BGH, Urteil vom 2. 3. 1977 – VIII ZR 209/75; OLG Saarbrücken (lexetius.com/1977,2)
[1] Tatbestand: Der Kläger ist Inhaber eines im Ortsteil G. von Sch. gelegenen Gartenbaubetriebes. Er bezieht das für die Bewässerung seiner Kulturen notwendige Wasser vom Beklagten zu 1. Der Beklagte zu 1 stellt auf der Grundlage der Satzung vom 24. November 1970 die Versorgungsanlagen als öffentliche Einrichtung bereit. Es besteht Anschlußzwang und Benutzungszwang. In § 4 Abs 4 der Satzung ist bestimmt:
[2] "4. Bei Einschränkung oder Unterbrechung der Wasserlieferung sowie bei einer Änderung des Druckes oder der Beschaffenheit des Wassers infolge Wassermangels, Störungen im Betrieb, Vornahme betriebsnotwendiger Arbeiten oder aufgrund behördlicher Verfügungen, steht dem Wasserabnehmer kein Anspruch auf Ermäßigung oder Schadensersatz zu. Dauert die Unterbrechung länger als einen Monat, so wird die Mindestgebühr für diesen Zeitraum nicht erhoben".

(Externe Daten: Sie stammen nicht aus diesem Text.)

-- pv_equiv track=rewrite | github.com/carlos-wong/wg-manager | wg_manager/parser.py | allocate_ip
-- ===== SOURCE A (Python) =====
-- def allocate_ip(server_address: str, used_ips: set[int]) -> str:
--     """分配新的 IP 地址
--
--     Args:
--         server_address: 服务端地址，如 10.0.0.1/24
--         used_ips: 已使用的 IP 最后一位集合
--
--     Returns:
--         新的 IP 地址，如 10.0.0.2/32
--     """
--     base = server_address.split('/')[0]
--     parts = base.split('.')
--     base_prefix = '.'.join(parts[:3])
--
--     for i in range(2, 255):
--         if i not in used_ips:
--             return f"{base_prefix}.{i}/32"
--
--     raise RuntimeError("IP 地址池已满")
-- ===== SOURCE B (Python) =====
-- def allocate_ip(server_address: str, used_ips: set[int]) -> str:
--     """分配新的 IP 地址: gap-scan over the sorted used octets."""
--     prefix = '.'.join(server_address.split('/')[0].split('.')[:3])
--     candidate = 2
--     for u in sorted(set(used_ips)):
--         if u > candidate:
--             break
--         if u == candidate:
--             candidate += 1
--     if candidate > 254:
--         raise RuntimeError("IP 地址池已满")
--     return f"{prefix}.{candidate}/32"
-- ===== Notes on version B (the rewrite author's own statement) =====
-- stated objective: alternative
-- what changed: B sorts the distinct used octets and walks them once with a moving candidate to find the first gap at or above 2, instead of A's scan over the whole range 2..254 with a membership test per candidate.
import Mathlib
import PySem

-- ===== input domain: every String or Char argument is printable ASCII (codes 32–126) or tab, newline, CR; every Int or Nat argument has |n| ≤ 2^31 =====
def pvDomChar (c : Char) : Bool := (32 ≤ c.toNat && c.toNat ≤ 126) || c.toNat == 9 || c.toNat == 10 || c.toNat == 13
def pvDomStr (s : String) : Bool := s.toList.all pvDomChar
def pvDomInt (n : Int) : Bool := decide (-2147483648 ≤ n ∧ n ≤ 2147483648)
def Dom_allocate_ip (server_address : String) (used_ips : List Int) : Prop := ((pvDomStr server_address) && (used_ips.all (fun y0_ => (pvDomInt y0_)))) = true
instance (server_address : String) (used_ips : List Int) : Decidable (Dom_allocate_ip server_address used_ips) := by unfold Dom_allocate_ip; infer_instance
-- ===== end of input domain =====

-- B finds the smallest free last-octet by a single gap-scan over the sorted distinct used octets instead of A's membership-test loop over the whole range 2..254; equal return values wherever A returns (Pre_ excludes the full-pool case, where the Python raises RuntimeError).


-- ===== PORT A =====
def allocate_ip (server_address : String) (used_ips : List Int) : String :=
  let base := ((PySem.Str.split? server_address "/").getD []).headD ""   -- split('/')[0]; split with non-empty sep is never empty
  let parts := (PySem.Str.split? base ".").getD []
  let base_prefix := PySem.Str.join "." (PySem.List.slice parts none (some 3))
  match (PySem.List.pyRange 2 255 1).find? (fun i => !used_ips.contains i) with
  | some i => base_prefix ++ "." ++ PySem.Int.toStr i ++ "/32"
  | none => ""   -- Python raises RuntimeError("IP 地址池已满") here; excluded by Pre_

-- ===== PORT B =====
-- B's loop 'for u in sorted(set(used_ips)): if u > candidate: break; if u == candidate: candidate += 1'
def pvScan : List Int → Int → Int
  | [], c => c
  | u :: t, c => if c < u then c else if u = c then pvScan t (c + 1) else pvScan t c

def allocate_ip_alt (server_address : String) (used_ips : List Int) : String :=
  let base_prefix := PySem.Str.join "." (PySem.List.slice ((PySem.Str.split? (((PySem.Str.split? server_address "/").getD []).headD "") ".").getD []) none (some 3))
  let candidate := pvScan (PySem.List.sorted (PySem.Set.ofList used_ips) (fun x => x) false) 2
  if candidate > 254 then ""   -- Python raises RuntimeError("IP 地址池已满") here; excluded by Pre_
  else base_prefix ++ "." ++ PySem.Int.toStr candidate ++ "/32"

-- ===== PRECONDITION & SPEC =====
-- Pre_ excludes exactly the full-pool inputs (every octet 2..254 already used), on which the Python A raises RuntimeError.
def Pre_allocate_ip (server_address : String) (used_ips : List Int) : Prop :=
  ∃ i ∈ PySem.List.pyRange 2 255 1, i ∉ used_ips
instance (server_address : String) (used_ips : List Int) : Decidable (Pre_allocate_ip server_address used_ips) := by unfold Pre_allocate_ip; infer_instance

def pvWitness_allocate_ip : String × List Int := ("10.0.0.1/24", [2, 3])

def Spec_allocate_ip (server_address : String) (used_ips : List Int) (out : String) : Prop := out = allocate_ip_alt server_address used_ips
instance (server_address : String) (used_ips : List Int) (out : String) : Decidable (Spec_allocate_ip server_address used_ips out) := by unfold Spec_allocate_ip; infer_instance

-- ===== CLAIM (what is proved, stated in full; the proofs are below) =====
def Claim_equal_allocate_ip : Prop := ∀ (server_address : String) (used_ips : List Int), Dom_allocate_ip server_address used_ips → Pre_allocate_ip server_address used_ips → Spec_allocate_ip server_address used_ips (allocate_ip server_address used_ips)

-- ===== LEMMAS AND PROOFS =====

-- the gap-scan on a strictly increasing list returns the least value ≥ c not in the list
theorem pvScan_spec (l : List Int) : ∀ c : Int, l.Pairwise (· < ·) →
    c ≤ pvScan l c ∧ pvScan l c ∉ l ∧ (∀ j, c ≤ j → j < pvScan l c → j ∈ l) := by
  induction l with
  | nil => intro c _; refine ⟨le_refl c, by simp [pvScan], ?_⟩; intro j h1 h2; simp [pvScan] at h2; omega
  | cons u t ih =>
    intro c hp
    obtain ⟨hu, ht⟩ := List.pairwise_cons.mp hp
    by_cases h1 : c < u
    · simp only [pvScan, if_pos h1]
      refine ⟨le_refl c, ?_, ?_⟩
      · intro hc
        rcases List.mem_cons.mp hc with rfl | hct
        · omega
        · exact absurd (hu c hct) (by omega)
      · intro j hj1 hj2; omega
    · by_cases h2 : u = c
      · simp only [pvScan, if_neg h1, if_pos h2]
        obtain ⟨ih1, ih2, ih3⟩ := ih (c + 1) ht
        refine ⟨by omega, ?_, ?_⟩
        · intro hc
          rcases List.mem_cons.mp hc with heq | hct
          · omega
          · exact ih2 hct
        · intro j hj1 hj2
          by_cases hjc : j = c
          · exact List.mem_cons.mpr (Or.inl (by omega))
          · exact List.mem_cons_of_mem u (ih3 j (by omega) hj2)
      · simp only [pvScan, if_neg h1, if_neg h2]
        obtain ⟨ih1, ih2, ih3⟩ := ih c ht
        refine ⟨ih1, ?_, ?_⟩
        · intro hc
          rcases List.mem_cons.mp hc with heq | hct
          · omega
          · exact ih2 hct
        · intro j hj1 hj2
          exact List.mem_cons_of_mem u (ih3 j hj1 hj2)

-- A's first-hit scan over range(a, b) returns m when m is the least free value ≥ a
theorem find?_range_eq (used : List Int) (b m : Int) (hb : m < b) (hm : m ∉ used) :
    ∀ n : Nat, ∀ a : Int, (m - a).toNat = n → a ≤ m → (∀ j, a ≤ j → j < m → j ∈ used) →
    (PySem.List.pyRange a b 1).find? (fun i => !used.contains i) = some m := by
  intro n
  induction n with
  | zero =>
    intro a hn ha _
    have ham : a = m := by omega
    subst ham
    rw [PySem.List.pyRange_one_cons (by omega)]
    exact List.find?_cons_of_pos (by simpa using hm)
  | succ k ih =>
    intro a hn ha hpre
    rw [PySem.List.pyRange_one_cons (by omega)]
    rw [List.find?_cons_of_neg (by simpa using hpre a le_rfl (by omega))]
    exact ih (a + 1) (by omega) (by omega) (fun j hj1 hj2 => hpre j (by omega) hj2)

-- rendering of the result octet (proof-only helper)
def pvRender (server_address : String) (o : Option Int) : String :=
  let base := ((PySem.Str.split? server_address "/").getD []).headD ""
  let parts := (PySem.Str.split? base ".").getD []
  let base_prefix := PySem.Str.join "." (PySem.List.slice parts none (some 3))
  match o with
  | some i => base_prefix ++ "." ++ PySem.Int.toStr i ++ "/32"
  | none => ""

set_option maxRecDepth 8000 in
theorem allocate_ip_eq_render (server_address : String) (used_ips : List Int) :
    allocate_ip server_address used_ips
      = pvRender server_address ((PySem.List.pyRange 2 255 1).find? (fun i => !used_ips.contains i)) := rfl

set_option maxRecDepth 8000 in
theorem allocate_ip_alt_eq_render (server_address : String) (used_ips : List Int) :
    allocate_ip_alt server_address used_ips
      = (if pvScan (PySem.List.sorted (PySem.Set.ofList used_ips) (fun x => x) false) 2 > 254 then ""
         else pvRender server_address (some (pvScan (PySem.List.sorted (PySem.Set.ofList used_ips) (fun x => x) false) 2))) := rfl

-- ===== VERDICT (by name: the statement is the Claim_ definition above) =====
theorem allocate_ip_spec : Claim_equal_allocate_ip := by
  intro server_address used_ips _ hpre
  show allocate_ip server_address used_ips = allocate_ip_alt server_address used_ips
  obtain ⟨i, hi, hiu⟩ := hpre
  rw [PySem.List.mem_pyRange_one] at hi
  have hS : (PySem.List.sorted (PySem.Set.ofList used_ips) (fun x => x) false).Pairwise (· < ·) :=
    PySem.List.sorted_ofList_pairwise_lt used_ips
  have hmem : ∀ x : Int, x ∈ PySem.List.sorted (PySem.Set.ofList used_ips) (fun x => x) false ↔ x ∈ used_ips := by
    intro x; rw [PySem.List.mem_sorted, PySem.Set.mem_ofList]
  obtain ⟨h1, h2, h3⟩ := pvScan_spec (PySem.List.sorted (PySem.Set.ofList used_ips) (fun x => x) false) 2 hS
  set m := pvScan (PySem.List.sorted (PySem.Set.ofList used_ips) (fun x => x) false) 2 with hm
  have hmu : m ∉ used_ips := fun h => h2 ((hmem m).mpr h)
  have hmi : m ≤ i := by
    by_contra h
    push Not at h
    exact hiu ((hmem i).mp (h3 i hi.1 h))
  have hfind := find?_range_eq used_ips 255 m (by omega) hmu (m - 2).toNat 2 rfl (by omega)
    (fun j hj1 hj2 => (hmem j).mp (h3 j hj1 hj2))
  rw [allocate_ip_eq_render, allocate_ip_alt_eq_render, hfind, if_neg (by omega)]
-- the per-column contributions of A's row pass and of B's targets table agree
theorem pv_final (g : Int → Int) (C : Int → Bool) :
    ∀ (xs ys : List Int) (k : Nat) (full : List Int), xs.length = ys.length → full.drop k = ys →
    (((xs.zip ys).map (fun xv => (g xv.1, xv.2))).filter (fun mv => C mv.1)).map (·.2)
    = ((PySem.List.enumerate (xs.map g) (k : Int)).filter (fun pm => C pm.2)).map
        (fun pm => PySem.List.pyGetD full pm.1 0) := by
  intro xs
  induction xs with
  | nil =>
    intro ys k full h hd
    cases ys with
    | nil => simp [PySem.List.enumerate_nil]
    | cons y ys => simp at h
  | cons x xs ih =>
    intro ys k full h hd
    cases ys with
    | nil => simp at h
    | cons y ys =>
      have hk : k < full.length := by
        have h2 := congrArg List.length hd
        simp at h2
        omega
      have hd2 : full.drop k = full[k] :: full.drop (k + 1) := List.drop_eq_getElem_cons hk
      rw [hd2] at hd
      have hfy : full[k] = y := (List.cons.injEq _ _ _ _ ▸ hd).1
      have hdrop : full.drop (k + 1) = ys := (List.cons.injEq _ _ _ _ ▸ hd).2
      have hgetk : PySem.List.pyGetD full (k : Int) 0 = y := by
        rw [PySem.List.pyGetD_natCast, List.getD_eq_getElem?_getD, List.getElem?_eq_getElem hk,
          Option.getD_some, hfy]
      have hcast : (k : Int) + 1 = ((k + 1 : Nat) : Int) := by push_cast; ring
      have IH := ih ys (k + 1) full (by simpa using h) hdrop
      simp only [List.map_cons, List.zip_cons_cons, PySem.List.enumerate_cons, List.filter_cons,
        hcast]
      by_cases hC : C (g x) = true
      · rw [if_pos (by simpa using hC), if_pos (by simpa using hC), List.map_cons, List.map_cons,
          IH, hgetk]
      · rw [if_neg (by simpa using hC), if_neg (by simpa using hC), IH]

def pvG (mapping : List (Int × Int)) (x : Int) : Int :=
  PySem.Dict.getD (PySem.Dict.mk mapping) x 0

theorem pv_foldl_append {α β : Type} (f : β → α) : ∀ (l : List β) (acc : List α),
    l.foldl (fun a mv => a ++ [f mv]) acc = acc ++ l.map f := by
  intro l
  induction l with
  | nil => intro acc; simp
  | cons b l ih => intro acc; simp [ih]

theorem pv_foldl_add (l : List (Int × Int)) (a : Int) :
    l.foldl (fun acc mv => acc + mv.2) a = a + (l.map (fun mv => mv.2)).sum := by
  simpa using PySem.List.foldl_add l (fun mv => mv.2) a

theorem pv_foldl_append2 (l : List (Int × Int)) (acc : List Int) :
    l.foldl (fun a mv => a ++ [mv.2]) acc = acc ++ l.map (fun mv => mv.2) := by
  simpa using pv_foldl_append (fun mv : Int × Int => mv.2) l acc

theorem pvG_eq (mapping : List (Int × Int)) (x : Int) :
    PySem.Dict.getD (PySem.Dict.mk mapping) x 0 = pvG mapping x := rfl

theorem pv_getElem?_eq_getD {α : Type} (l : List α) (j : Nat) (d : α) (h : j < l.length) :
    l[j]? = some (l.getD j d) := by
  rw [List.getD_eq_getElem?_getD, List.getElem?_eq_getElem h]; rfl

theorem pv_row (mapping : List (Int × Int)) (old_indices : List Int) (newsize start : Int)
    (row : List Int) (hrow : row.length = old_indices.length) :
    pvFoldU (· + ·) 0 ((old_indices.zip row).map (fun xv => (pvG mapping xv.1, xv.2)))
      (List.replicate newsize.toNat start)
    = (PySem.List.pyRange 0 newsize).map (fun j =>
        start + ((PySem.List.pyGetD
            (pvFoldU (fun a p => a ++ [p]) []
              ((PySem.List.enumerate (old_indices.map (fun x => pvG mapping x))).map
                (fun pm => (pm.2, pm.1)))
              (List.replicate newsize.toNat []))
            j []).map (fun p => PySem.List.pyGetD row p 0)).sum) := by
  have hLlen : (pvFoldU (· + ·) 0 ((old_indices.zip row).map (fun xv => (pvG mapping xv.1, xv.2)))
      (List.replicate newsize.toNat start)).length = newsize.toNat := by
    rw [pvFoldU_length, List.length_replicate]
  have hRlen : ((PySem.List.pyRange 0 newsize).map (fun j =>
        start + ((PySem.List.pyGetD
            (pvFoldU (fun a p => a ++ [p]) []
              ((PySem.List.enumerate (old_indices.map (fun x => pvG mapping x))).map
                (fun pm => (pm.2, pm.1)))
              (List.replicate newsize.toNat []))
            j []).map (fun p => PySem.List.pyGetD row p 0)).sum)).length = newsize.toNat := by
    rw [List.length_map, PySem.List.length_pyRange_one]
    simp
  apply List.ext_getElem?
  intro j'
  by_cases hj : j' < newsize.toNat
  · have hns : (0 : Int) ≤ newsize := by omega
    rw [pv_getElem?_eq_getD _ j' 0 (by omega)]
    rw [show newsize = ((newsize.toNat : Nat) : Int) from (Int.toNat_of_nonneg hns).symm] at hRlen ⊢
    simp only [Int.toNat_natCast] at hRlen ⊢
    rw [PySem.List.getElem?_map_pyRange_zero _ newsize.toNat j' hj]
    congr 1
    -- A-side cell
    rw [pvFoldU_getD, List.length_replicate, List.getD_replicate _ hj, pv_foldl_add]
    -- B-side cell
    rw [PySem.List.pyGetD_natCast, pvFoldU_getD, List.length_replicate,
      List.getD_replicate _ hj, pv_foldl_append2, List.nil_append]
    have hfin := pv_final (pvG mapping)
      (fun c => PySem.List.pyIdx? newsize.toNat c == some j') old_indices row 0 row
      hrow.symm List.drop_zero
    simp only [Nat.cast_zero] at hfin
    simp only [List.filter_map, List.map_map] at hfin ⊢
    rw [hfin]
    simp [Function.comp_def]
  · rw [List.getElem?_eq_none (by omega), List.getElem?_eq_none (by omega)]

-- ===== VERDICT (by name: the statement is the Claim_ definition above) =====
theorem matrix_apply_mapping_to_columns_spec : Claim_equal_matrix_apply_mapping_to_columns := by
  intro old_indices matrix newsize mapping start _ hpre
  obtain ⟨hrect, -, -⟩ := hpre
  unfold Spec_matrix_apply_mapping_to_columns
  simp only [matrix_apply_mapping_to_columns, matrix_apply_mapping_to_columns_alt, pvG_eq]
  have hinit : pvMakeMatrix (matrix.length : Int) newsize start
      = List.replicate matrix.length (List.replicate newsize.toNat start) := by
    rw [pvMakeMatrix, pv_const_map_replicate, pv_const_map_replicate]
    simp
  rw [hinit]
  have hA := pvA_outer (pvG mapping) old_indices matrix []
    (List.replicate matrix.length (List.replicate newsize.toNat start)) (by simp)
  simp only [List.length_nil, Nat.cast_zero, List.nil_append] at hA
  rw [hA, pv_zip_replicate _ matrix matrix.length _ rfl]
  have htg : (PySem.List.enumerate (old_indices.map (fun x => pvG mapping x))).foldl
      (fun t pm => PySem.List.pySetD t pm.2 (PySem.List.pyGetD t pm.2 [] ++ [pm.1]))
      ((PySem.List.pyRange 0 newsize).map (fun _ => ([] : List Int)))
      = pvFoldU (fun a p => a ++ [p]) []
          ((PySem.List.enumerate (old_indices.map (fun x => pvG mapping x))).map
            (fun pm => (pm.2, pm.1)))
          (List.replicate newsize.toNat []) := by
    rw [pv_const_map_replicate]
    simp [pvFoldU, List.foldl_map]
  rw [htg]
  apply List.map_congr_left
  intro row hr
  exact pv_row mapping old_indices newsize start row (hrect row hr)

[3] Der Beklagte zu 1 bezieht das benötigte Wasser von dem Beklagten zu 2, in dessen Satzung vom 30. April 1949 in der Fassung vom 26. Mai 1966 es ua heißt:
[4] "§ 1. Der Wasserzweckverband beliefert die verbandsangehörigen Gemeinden mit Wasser, das durch die den Gemeinden gehörenden Wasserleitungen bis zu den Hochbehältern gepumpt wird …"
[5] Die Gemeinde Sch. gehört dem Beklagten zu 2 an. Sie hat ihre gesamte Wasserversorgung dem Beklagten zu 1 übertragen. Der Beklagte zu 1 unterhält für die Versorgung der Gemeinde Sch. den Hochbehälter K. und den Hochbehälter Ka. Jedem Hochbehälter ist ein selbständiges Versorgungsnetz zugeordnet, das die Verbindung zu den Abnehmern herstellt. An insgesamt 6 Verbindungsstellen zwischen den beiden Versorgungsnetzen sind Trennschieber eingebaut, die in geschlossenem Zustand einen Wasseraustausch verhindern sollen.
[6] Der Gartenbaubetrieb des Klägers wird vom Hochbehälter Ka. aus versorgt.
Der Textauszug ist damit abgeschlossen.